The quiet calm however belied the tension of the past week between the TennisFolks and Pickleballers.

But, even as the well bundled, early runners and walkers emerged to the new day, word quickly spread of a great compromise achieved by the Town Council in a very rare midnight, (actual 9 pm) meeting last night.
Taking a page out of history, the council followed the path taken by the United Nations in 1948 when that world body carved out a section of Palestine for the state of Israel.

By council degree, the Pickleballers  were presented with a piece of land of their own.

Two existing tennis courts were now and forever, designated for occupation and use by the PickleBall People.
Several of the council members, who were present during the 1948  negotiations of  the Arab /Israeli solution, credited their experience in that dispute with helping resolve the Pickleball  issue.
Many agreed and hoped that this decision will go as smoothly as that landmark 1948 proclamation.

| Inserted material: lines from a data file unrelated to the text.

-- first-match lookup on a unique-key association list finds the pair itself
theorem pvGet_of_mem {doc : List (String × Int)} {kv : String × Int}
    (hnd : (doc.map Prod.fst).Nodup) (hm : kv ∈ doc) : pvGet doc kv.1 = some kv.2 := by
  induction doc with
  | nil => cases hm
  | cons p t ih =>
    simp only [List.map_cons, List.nodup_cons] at hnd
    rcases List.mem_cons.mp hm with h | h
    · subst h; simp [pvGet]
    · have hne : p.1 ≠ kv.1 := by
        intro he; exact hnd.1 (he ▸ (List.mem_map.mpr ⟨kv, h, rfl⟩))
      simpa [pvGet, hne] using ih hnd.2 h

theorem pvGet_eq_none_of_not_mem {doc : List (String × Int)} {k : String}
    (h : k ∉ doc.map Prod.fst) : pvGet doc k = none := by
  simp only [pvGet, Option.map_eq_none_iff, List.find?_eq_none]
  intro p hp hb
  exact h (List.mem_map.mpr ⟨p, hp, by simpa using hb⟩)

theorem pvGet_cons_of_ne {p : String × Int} {t : List (String × Int)} {k : String}
    (h : p.1 ≠ k) : pvGet (p :: t) k = pvGet t k := by
  simp [pvGet, h]

-- items of a loop that, per element, either inserts at a fresh key or leaves the dict alone
theorem items_foldl_insOpt {α : Type} (l : List α) (key : α → String)
    (f : α → Option (Option Int × Option Int)) (d : PySem.Dict String (Option Int × Option Int))
    (hnd : (l.map key).Nodup)
    (hfresh : ∀ a ∈ l, f a ≠ none → d.contains (key a) = false) :
    (l.foldl (fun d a => match f a with | some v => d.insert (key a) v | none => d) d).items
      = d.items ++ l.filterMap (fun a => (f a).map (fun v => (key a, v))) := by
  induction l generalizing d with
  | nil => simp
  | cons a t ih =>
    simp only [List.map_cons, List.nodup_cons] at hnd
    simp only [List.foldl_cons, List.filterMap_cons]
    cases hf : f a with
    | none =>
      exact ih d hnd.2 (fun b hb hfb => hfresh b (List.mem_cons_of_mem a hb) hfb)
    | some v =>
      simp only [Option.map_some]
      have hcon : d.contains (key a) = false := hfresh a (List.mem_cons_self) (by simp [hf])
      rw [ih (d.insert (key a) v) hnd.2 ?_, PySem.Dict.items_insert_of_not_contains _ _ hcon,
        List.append_assoc]
      · rfl
      intro b hb hfb
      rw [PySem.Dict.contains_insert]
      have : key b ≠ key a := fun he => hnd.1 (he ▸ List.mem_map.mpr ⟨b, hb, rfl⟩)
      simp [this, hfresh b (List.mem_cons_of_mem a hb) hfb]

-- folding Set.add of a duplicate-free list appends the new elements
theorem foldl_setAdd (ys : List String) (s : List String) (hnd : ys.Nodup) :
    ys.foldl PySem.Set.add s = s ++ ys.filter (fun y => !s.contains y) := by
  induction ys generalizing s with
  | nil => simp
  | cons y t ih =>
    simp only [List.nodup_cons] at hnd
    simp only [List.foldl_cons, List.filter_cons]
    by_cases hy : y ∈ s
    · have hadd : PySem.Set.add s y = s := by simp [PySem.Set.add, hy]
      simp [hy, ih s hnd.2]
    · have hadd : PySem.Set.add s y = s ++ [y] := by simp [PySem.Set.add, hy]
      rw [hadd, ih (s ++ [y]) hnd.2, List.append_assoc]
      have hfilter : t.filter (fun z => !(s ++ [y]).contains z) = t.filter (fun z => !s.contains z) := by
        apply List.filter_congr
        intro z hz
        have : z ≠ y := fun he => hnd.1 (he ▸ hz)
        simp [this]
      rw [hfilter]
      simp [hy]

-- the effect of one upsert pass on the items list: entries present get their right slot
-- filled from l, fresh keys of l are appended with an empty left slot
theorem upsert_items (l : List (String × Int)) (d : PySem.Dict String (Option Int × Option Int))
    (hl : (l.map Prod.fst).Nodup) (hd : d.keys.Nodup) :
    (l.foldl (fun d kv =>
        d.insert kv.1 ((match d.get? kv.1 with | some old => old.1 | none => none), some kv.2)) d).items
      = d.items.map (fun p => match pvGet l p.1 with | some w => (p.1, (p.2.1, some w)) | none => p)
        ++ (l.filter (fun kv => !(d.contains kv.1))).map (fun kv => (kv.1, ((none : Option Int), some kv.2))) := by
  induction l generalizing d with
  | nil => simp [pvGet]
  | cons kv t ih =>
    simp only [List.map_cons, List.nodup_cons] at hl
    simp only [List.foldl_cons, List.filter_cons]
    cases hget : d.get? kv.1 with
    | some old =>
      have hc : d.contains kv.1 = true := by
        rw [PySem.Dict.contains_eq_isSome_get?, hget]; rfl
      have hitems : (d.insert kv.1 (old.1, some kv.2)).items
          = d.items.map (fun p => if p.1 == kv.1 then (kv.1, (old.1, some kv.2)) else p) :=
        PySem.Dict.items_insert_of_contains _ _ hc
      have hd' : (d.insert kv.1 (old.1, some kv.2)).keys.Nodup := PySem.Dict.nodup_keys_insert _ _ _ hd
      rw [ih (d.insert kv.1 (old.1, some kv.2)) hl.2 hd', hitems]
      have hfilt : t.filter (fun x => !((d.insert kv.1 (old.1, some kv.2)).contains x.1))
          = t.filter (fun x => !(d.contains x.1)) := by
        apply List.filter_congr
        intro x hx
        have hne : x.1 ≠ kv.1 := fun he => hl.1 (he ▸ List.mem_map.mpr ⟨x, hx, rfl⟩)
        rw [PySem.Dict.contains_insert]
        simp [hne]
      rw [hfilt, if_neg (by simp [hc]), List.map_map]
      congr 1
      apply List.map_congr_left
      intro p hp
      by_cases hpk : p.1 = kv.1
      · have hpd : d.get? p.1 = some p.2 := PySem.Dict.get?_of_mem_items _ hp hd
        have hp2 : p.2 = old := by rw [hpk, hget] at hpd; exact (Option.some.inj hpd).symm
        have hgt : pvGet t kv.1 = none :=
          pvGet_eq_none_of_not_mem hl.1
        have hg : pvGet (kv :: t) kv.1 = some kv.2 := by simp [pvGet]
        simp [Function.comp, hpk, hp2, hgt, hg]
      · have hg : pvGet (kv :: t) p.1 = pvGet t p.1 :=
          pvGet_cons_of_ne (fun he => hpk he.symm)
        simp [Function.comp, hpk, hg]
    | none =>
      have hc : d.contains kv.1 = false := by
        rw [PySem.Dict.contains_eq_isSome_get?, hget]; rfl
      have hitems : (d.insert kv.1 (none, some kv.2)).items
          = d.items ++ [(kv.1, ((none : Option Int), some kv.2))] :=
        PySem.Dict.items_insert_of_not_contains _ _ hc
      have hd' : (d.insert kv.1 (none, some kv.2)).keys.Nodup := PySem.Dict.nodup_keys_insert _ _ _ hd
      rw [ih (d.insert kv.1 (none, some kv.2)) hl.2 hd', hitems]
      have hfilt : t.filter (fun x => !((d.insert kv.1 (none, some kv.2)).contains x.1))
          = t.filter (fun x => !(d.contains x.1)) := by
        apply List.filter_congr
        intro x hx
        have hne : x.1 ≠ kv.1 := fun he => hl.1 (he ▸ List.mem_map.mpr ⟨x, hx, rfl⟩)
        rw [PySem.Dict.contains_insert]
        simp [hne]
      rw [hfilt, if_pos (by simp [hc]), List.map_append]
      have hgt : pvGet t kv.1 = none := pvGet_eq_none_of_not_mem hl.1
      have hsingle : [(kv.1, ((none : Option Int), some kv.2))].map
          (fun p => match pvGet t p.1 with | some w => (p.1, (p.2.1, some w)) | none => p)
          = [(kv.1, ((none : Option Int), some kv.2))] := by
        simp [hgt]
      rw [hsingle, List.append_assoc]
      congr 1
      apply List.map_congr_left
      intro p hp
      have hpk : p.1 ≠ kv.1 := by
        intro he
        have : d.contains p.1 = true := by
          rw [PySem.Dict.contains_iff_mem_keys]
          exact PySem.Dict.mem_keys_of_mem_items _ hp
        rw [he, hc] at this; cases this
      rw [pvGet_cons_of_ne (fun he => hpk he.symm)]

However, some worry that a dangerous precedent may have been created and more trouble could be just down the road as questions immediately arose.
What if Ballers who prefer other condiments want their own land too?

The mustard and catsup people are already feeling  they have been being squeezed out. Then there are the onion and relish folks who think the entire process stinks. And if those Chicago Style people, with their tomato and sport pepper preferences get involved, the situation could really get messy.
No, unlike the universal appeal of the Arab/Israeli compromise, the only person happy on the Gilchrist strip this morning seems to be  the hot dog vender.